• Required work: Below are entries; output exactly the lines from the one with "track=rewrite | github.com/happypildo/Algorithm_stduy" to the one with "is_visited = set()", both included, and nothing else.

• Supplied data:
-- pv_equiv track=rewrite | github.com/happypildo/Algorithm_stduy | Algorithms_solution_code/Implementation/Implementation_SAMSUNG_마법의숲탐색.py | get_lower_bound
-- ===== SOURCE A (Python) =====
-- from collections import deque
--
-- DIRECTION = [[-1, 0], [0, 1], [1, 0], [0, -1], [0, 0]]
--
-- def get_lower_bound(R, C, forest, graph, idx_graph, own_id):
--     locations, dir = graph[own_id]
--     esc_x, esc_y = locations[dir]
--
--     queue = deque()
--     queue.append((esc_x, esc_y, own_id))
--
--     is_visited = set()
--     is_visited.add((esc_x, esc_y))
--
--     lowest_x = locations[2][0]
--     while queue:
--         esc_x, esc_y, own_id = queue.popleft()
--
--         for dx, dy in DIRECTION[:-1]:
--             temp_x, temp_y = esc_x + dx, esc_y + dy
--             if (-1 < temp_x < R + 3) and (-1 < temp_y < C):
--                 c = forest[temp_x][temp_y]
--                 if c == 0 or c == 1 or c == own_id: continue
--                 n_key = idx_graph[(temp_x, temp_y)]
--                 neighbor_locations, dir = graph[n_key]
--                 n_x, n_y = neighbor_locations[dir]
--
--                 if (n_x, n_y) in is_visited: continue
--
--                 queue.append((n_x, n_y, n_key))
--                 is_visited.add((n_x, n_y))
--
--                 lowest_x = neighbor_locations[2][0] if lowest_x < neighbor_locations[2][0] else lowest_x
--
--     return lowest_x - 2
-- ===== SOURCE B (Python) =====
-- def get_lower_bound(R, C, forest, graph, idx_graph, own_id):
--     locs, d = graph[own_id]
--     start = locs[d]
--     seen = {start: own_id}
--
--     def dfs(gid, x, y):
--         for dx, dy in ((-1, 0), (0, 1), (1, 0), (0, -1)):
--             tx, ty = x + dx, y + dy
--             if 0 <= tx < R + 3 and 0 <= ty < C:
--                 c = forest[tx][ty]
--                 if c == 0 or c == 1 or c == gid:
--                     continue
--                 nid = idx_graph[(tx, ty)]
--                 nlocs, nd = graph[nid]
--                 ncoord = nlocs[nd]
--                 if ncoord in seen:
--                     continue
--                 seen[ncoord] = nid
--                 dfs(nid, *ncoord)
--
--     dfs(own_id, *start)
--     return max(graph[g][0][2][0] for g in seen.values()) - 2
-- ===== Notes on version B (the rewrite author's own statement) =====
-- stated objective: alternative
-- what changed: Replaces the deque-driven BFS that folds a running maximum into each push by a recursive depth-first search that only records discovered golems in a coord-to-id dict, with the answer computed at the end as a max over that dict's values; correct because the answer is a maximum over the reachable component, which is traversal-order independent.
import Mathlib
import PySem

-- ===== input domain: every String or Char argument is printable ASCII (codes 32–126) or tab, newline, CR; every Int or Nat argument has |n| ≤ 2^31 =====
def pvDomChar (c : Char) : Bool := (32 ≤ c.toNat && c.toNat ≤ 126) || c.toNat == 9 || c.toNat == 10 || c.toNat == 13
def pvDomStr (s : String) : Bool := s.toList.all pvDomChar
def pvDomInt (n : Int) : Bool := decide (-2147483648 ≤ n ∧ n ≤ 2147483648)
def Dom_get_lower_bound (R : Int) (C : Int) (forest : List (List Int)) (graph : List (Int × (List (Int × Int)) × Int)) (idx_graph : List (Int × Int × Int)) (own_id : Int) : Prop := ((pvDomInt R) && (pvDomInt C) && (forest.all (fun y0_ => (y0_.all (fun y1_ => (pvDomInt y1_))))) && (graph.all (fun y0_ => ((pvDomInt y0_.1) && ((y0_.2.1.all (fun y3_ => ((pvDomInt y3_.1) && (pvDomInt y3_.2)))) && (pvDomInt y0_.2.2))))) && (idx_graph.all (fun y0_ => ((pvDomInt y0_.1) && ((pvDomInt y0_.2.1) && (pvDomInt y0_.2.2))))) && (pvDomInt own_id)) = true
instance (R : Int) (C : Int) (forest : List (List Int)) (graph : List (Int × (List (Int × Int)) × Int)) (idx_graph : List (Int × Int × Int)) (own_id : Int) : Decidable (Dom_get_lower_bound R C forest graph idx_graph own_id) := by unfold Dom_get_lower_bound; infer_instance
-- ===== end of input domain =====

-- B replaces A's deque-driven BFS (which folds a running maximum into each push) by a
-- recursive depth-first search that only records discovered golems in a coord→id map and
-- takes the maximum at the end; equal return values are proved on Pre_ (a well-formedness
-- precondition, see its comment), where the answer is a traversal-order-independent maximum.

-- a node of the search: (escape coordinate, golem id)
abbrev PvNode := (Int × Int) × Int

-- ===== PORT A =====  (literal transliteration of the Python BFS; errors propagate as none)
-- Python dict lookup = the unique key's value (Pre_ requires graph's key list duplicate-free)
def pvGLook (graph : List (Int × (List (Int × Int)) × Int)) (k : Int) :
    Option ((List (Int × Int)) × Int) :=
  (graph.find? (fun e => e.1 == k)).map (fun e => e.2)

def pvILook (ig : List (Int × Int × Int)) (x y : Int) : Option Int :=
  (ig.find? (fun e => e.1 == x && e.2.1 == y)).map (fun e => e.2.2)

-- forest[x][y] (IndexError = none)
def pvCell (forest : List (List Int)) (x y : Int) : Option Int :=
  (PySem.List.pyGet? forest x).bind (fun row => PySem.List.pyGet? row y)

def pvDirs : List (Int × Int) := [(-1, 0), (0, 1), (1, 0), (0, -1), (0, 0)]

* * *

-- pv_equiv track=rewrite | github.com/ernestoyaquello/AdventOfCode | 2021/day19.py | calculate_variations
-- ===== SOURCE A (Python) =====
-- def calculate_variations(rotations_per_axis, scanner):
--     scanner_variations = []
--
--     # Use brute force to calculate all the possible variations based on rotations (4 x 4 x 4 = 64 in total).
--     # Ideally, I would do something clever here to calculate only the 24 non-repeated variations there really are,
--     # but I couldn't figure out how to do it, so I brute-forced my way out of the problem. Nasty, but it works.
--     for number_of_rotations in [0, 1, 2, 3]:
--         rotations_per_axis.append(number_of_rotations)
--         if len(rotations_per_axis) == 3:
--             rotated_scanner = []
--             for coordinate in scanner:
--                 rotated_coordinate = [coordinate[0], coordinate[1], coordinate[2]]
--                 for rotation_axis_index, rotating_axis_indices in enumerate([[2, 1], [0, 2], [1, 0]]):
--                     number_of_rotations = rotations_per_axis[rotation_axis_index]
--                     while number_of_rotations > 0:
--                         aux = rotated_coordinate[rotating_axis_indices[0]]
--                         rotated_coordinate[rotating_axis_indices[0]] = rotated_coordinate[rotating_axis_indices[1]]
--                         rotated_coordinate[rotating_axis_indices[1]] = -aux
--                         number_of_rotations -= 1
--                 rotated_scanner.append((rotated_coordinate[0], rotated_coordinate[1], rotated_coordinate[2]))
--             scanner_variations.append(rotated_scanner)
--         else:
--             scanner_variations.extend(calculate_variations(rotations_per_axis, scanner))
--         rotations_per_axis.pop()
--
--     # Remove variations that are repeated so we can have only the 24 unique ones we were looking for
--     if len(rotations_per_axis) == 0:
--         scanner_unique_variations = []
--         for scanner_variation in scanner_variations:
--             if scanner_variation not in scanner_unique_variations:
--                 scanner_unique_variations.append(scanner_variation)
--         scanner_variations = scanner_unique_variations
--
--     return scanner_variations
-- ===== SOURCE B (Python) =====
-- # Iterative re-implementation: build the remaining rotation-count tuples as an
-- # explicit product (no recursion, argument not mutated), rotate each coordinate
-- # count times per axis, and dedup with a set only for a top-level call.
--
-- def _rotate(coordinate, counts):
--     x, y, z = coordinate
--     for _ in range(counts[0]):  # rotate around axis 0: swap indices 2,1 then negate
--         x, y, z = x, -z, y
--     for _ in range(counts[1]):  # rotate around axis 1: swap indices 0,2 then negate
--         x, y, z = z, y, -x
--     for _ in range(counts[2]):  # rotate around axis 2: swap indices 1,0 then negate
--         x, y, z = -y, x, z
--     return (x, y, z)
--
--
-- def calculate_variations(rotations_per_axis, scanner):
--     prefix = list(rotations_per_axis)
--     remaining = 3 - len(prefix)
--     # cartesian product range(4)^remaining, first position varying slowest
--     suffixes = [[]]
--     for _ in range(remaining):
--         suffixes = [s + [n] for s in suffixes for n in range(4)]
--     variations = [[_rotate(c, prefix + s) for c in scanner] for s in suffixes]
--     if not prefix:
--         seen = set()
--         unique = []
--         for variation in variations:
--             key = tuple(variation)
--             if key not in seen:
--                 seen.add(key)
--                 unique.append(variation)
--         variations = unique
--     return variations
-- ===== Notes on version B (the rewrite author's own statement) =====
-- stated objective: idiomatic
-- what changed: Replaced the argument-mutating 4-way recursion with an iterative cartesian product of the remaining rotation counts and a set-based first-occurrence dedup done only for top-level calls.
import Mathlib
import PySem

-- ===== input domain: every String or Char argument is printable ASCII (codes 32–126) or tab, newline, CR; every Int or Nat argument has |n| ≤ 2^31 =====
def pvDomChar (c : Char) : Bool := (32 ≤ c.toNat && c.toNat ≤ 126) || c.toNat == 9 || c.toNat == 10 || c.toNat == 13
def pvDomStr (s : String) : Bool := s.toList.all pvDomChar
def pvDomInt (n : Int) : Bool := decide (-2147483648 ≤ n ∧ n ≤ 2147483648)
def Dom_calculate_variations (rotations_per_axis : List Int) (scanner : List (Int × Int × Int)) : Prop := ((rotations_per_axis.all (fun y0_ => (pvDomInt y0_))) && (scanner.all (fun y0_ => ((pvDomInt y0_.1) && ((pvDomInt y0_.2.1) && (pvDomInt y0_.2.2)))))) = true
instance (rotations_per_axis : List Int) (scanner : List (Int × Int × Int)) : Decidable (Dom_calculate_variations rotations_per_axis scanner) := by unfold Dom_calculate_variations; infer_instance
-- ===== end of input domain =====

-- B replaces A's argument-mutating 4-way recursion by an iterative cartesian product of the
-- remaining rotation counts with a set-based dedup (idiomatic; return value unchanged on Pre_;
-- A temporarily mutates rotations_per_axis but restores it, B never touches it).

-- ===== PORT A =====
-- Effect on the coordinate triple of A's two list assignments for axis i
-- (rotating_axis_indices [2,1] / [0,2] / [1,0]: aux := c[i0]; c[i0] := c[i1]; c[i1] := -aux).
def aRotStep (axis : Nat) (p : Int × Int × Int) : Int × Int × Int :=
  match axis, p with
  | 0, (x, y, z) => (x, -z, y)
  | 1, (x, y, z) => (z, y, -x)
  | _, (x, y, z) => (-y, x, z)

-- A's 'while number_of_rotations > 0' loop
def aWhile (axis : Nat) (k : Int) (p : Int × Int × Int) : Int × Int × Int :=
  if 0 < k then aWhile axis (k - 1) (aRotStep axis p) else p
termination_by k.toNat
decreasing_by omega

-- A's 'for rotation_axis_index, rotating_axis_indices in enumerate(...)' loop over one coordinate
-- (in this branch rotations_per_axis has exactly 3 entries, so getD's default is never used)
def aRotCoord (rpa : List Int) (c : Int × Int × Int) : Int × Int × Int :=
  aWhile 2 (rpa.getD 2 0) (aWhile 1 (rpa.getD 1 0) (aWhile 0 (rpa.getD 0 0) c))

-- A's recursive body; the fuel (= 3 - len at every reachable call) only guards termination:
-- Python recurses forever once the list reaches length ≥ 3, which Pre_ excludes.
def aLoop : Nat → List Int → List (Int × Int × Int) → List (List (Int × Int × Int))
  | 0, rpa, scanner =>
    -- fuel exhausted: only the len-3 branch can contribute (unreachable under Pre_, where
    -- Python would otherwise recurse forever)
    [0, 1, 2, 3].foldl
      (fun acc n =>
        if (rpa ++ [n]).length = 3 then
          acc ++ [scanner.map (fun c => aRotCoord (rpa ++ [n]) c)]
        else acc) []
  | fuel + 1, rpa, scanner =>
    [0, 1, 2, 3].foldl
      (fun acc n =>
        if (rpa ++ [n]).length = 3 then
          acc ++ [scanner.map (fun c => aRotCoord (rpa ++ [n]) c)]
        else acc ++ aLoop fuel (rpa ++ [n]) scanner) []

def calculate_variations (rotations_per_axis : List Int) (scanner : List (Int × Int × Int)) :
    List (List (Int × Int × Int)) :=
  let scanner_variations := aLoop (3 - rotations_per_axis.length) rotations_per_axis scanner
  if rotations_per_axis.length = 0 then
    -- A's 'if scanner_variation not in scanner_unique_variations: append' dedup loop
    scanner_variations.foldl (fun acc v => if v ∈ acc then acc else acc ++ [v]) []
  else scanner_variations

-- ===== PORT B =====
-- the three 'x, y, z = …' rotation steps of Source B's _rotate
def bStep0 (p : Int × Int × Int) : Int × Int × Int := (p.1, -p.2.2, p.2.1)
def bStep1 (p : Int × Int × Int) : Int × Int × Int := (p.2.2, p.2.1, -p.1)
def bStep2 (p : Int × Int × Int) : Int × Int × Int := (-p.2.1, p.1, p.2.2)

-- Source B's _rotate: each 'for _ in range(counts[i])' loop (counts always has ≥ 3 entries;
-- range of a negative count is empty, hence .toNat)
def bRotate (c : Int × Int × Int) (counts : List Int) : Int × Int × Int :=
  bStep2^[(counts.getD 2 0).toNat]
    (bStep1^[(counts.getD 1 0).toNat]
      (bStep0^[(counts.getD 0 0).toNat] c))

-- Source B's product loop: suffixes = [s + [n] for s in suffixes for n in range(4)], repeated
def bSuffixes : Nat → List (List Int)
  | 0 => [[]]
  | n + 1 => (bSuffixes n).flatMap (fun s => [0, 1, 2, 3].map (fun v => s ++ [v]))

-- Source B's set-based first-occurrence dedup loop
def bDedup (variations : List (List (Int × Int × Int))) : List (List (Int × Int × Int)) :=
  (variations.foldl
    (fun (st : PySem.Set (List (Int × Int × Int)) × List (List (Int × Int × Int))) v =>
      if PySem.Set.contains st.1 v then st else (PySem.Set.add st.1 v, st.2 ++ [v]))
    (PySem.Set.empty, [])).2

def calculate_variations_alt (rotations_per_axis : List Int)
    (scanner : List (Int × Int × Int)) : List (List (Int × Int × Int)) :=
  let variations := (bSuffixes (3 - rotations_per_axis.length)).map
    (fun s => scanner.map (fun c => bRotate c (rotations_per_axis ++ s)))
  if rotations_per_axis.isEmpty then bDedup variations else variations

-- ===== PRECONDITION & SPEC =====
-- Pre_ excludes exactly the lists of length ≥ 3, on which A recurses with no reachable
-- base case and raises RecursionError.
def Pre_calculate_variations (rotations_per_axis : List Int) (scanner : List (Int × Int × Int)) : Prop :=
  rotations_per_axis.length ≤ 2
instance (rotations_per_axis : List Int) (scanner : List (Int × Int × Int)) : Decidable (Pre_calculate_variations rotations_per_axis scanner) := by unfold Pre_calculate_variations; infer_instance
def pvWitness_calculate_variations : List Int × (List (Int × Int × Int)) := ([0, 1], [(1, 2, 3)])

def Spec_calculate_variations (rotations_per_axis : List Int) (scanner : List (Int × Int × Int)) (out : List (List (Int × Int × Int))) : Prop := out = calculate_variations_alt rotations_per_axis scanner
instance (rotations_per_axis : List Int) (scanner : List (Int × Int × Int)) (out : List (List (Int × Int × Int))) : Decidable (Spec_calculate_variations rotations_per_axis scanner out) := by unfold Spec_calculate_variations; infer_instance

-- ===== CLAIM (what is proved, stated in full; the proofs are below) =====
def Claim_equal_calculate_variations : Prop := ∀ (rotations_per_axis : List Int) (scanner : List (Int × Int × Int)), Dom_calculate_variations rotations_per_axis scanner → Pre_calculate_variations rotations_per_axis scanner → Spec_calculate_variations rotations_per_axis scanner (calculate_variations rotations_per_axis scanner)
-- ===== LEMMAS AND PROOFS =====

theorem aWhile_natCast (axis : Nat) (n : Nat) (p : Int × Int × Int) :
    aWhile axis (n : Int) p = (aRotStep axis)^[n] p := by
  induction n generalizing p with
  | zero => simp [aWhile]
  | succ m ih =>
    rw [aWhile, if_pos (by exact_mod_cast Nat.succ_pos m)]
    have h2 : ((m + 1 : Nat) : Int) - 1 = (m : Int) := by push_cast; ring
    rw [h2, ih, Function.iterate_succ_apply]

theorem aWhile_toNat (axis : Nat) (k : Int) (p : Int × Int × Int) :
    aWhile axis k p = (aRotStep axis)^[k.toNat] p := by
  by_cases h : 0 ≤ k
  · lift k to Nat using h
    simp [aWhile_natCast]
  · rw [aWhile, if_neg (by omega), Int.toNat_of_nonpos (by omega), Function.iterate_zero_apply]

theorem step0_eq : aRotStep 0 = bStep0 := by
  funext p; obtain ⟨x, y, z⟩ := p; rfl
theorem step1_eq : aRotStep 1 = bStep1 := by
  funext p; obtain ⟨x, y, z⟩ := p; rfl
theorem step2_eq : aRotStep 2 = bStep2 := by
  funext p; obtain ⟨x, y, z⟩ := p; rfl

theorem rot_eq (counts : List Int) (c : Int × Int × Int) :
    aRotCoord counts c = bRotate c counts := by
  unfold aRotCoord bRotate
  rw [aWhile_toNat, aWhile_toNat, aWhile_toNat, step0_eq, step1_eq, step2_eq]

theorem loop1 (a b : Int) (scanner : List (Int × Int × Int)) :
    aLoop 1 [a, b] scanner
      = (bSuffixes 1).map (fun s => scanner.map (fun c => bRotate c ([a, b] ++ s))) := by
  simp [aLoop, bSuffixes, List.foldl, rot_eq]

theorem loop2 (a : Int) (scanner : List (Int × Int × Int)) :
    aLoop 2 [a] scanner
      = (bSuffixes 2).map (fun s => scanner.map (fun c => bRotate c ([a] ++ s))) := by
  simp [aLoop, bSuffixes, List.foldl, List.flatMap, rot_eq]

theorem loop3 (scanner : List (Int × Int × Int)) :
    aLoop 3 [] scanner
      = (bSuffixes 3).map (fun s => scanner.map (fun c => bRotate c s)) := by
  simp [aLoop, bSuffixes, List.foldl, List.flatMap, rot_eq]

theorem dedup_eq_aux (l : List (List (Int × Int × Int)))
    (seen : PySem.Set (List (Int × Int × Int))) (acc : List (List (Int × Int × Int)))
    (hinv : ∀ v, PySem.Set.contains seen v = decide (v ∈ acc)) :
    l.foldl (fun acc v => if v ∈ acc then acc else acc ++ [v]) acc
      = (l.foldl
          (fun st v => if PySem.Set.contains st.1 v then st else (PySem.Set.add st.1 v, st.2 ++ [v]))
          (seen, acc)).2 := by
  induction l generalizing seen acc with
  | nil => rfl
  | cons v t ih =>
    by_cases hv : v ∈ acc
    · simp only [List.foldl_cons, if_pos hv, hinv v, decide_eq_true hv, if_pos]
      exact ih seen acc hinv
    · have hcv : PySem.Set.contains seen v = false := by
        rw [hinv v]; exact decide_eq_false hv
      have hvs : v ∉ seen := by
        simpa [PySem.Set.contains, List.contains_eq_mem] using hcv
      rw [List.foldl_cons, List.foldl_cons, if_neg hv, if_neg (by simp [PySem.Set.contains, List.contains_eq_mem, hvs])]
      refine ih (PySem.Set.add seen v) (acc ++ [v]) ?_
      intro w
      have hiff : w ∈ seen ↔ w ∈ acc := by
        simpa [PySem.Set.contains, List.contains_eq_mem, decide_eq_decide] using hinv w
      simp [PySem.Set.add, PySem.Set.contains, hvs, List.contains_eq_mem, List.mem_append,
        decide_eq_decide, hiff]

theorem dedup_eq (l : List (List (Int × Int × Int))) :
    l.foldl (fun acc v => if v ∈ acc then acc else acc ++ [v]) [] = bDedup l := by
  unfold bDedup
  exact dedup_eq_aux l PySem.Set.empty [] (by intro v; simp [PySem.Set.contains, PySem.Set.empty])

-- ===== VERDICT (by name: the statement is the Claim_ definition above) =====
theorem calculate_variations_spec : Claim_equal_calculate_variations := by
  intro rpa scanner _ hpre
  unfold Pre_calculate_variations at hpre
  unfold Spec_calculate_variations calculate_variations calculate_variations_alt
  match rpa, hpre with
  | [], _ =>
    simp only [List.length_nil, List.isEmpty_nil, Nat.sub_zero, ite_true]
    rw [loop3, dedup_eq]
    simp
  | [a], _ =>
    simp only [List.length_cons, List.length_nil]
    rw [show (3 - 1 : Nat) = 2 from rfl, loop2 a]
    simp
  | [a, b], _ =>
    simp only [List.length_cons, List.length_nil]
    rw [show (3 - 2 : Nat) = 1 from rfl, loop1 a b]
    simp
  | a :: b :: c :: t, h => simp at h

• Solution to this task:
-- pv_equiv track=rewrite | github.com/happypildo/Algorithm_stduy | Algorithms_solution_code/Implementation/Implementation_SAMSUNG_마법의숲탐색.py | get_lower_bound
-- ===== SOURCE A (Python) =====
-- from collections import deque
--
-- DIRECTION = [[-1, 0], [0, 1], [1, 0], [0, -1], [0, 0]]
--
-- def get_lower_bound(R, C, forest, graph, idx_graph, own_id):
--     locations, dir = graph[own_id]
--     esc_x, esc_y = locations[dir]
--
--     queue = deque()
--     queue.append((esc_x, esc_y, own_id))
--
--     is_visited = set()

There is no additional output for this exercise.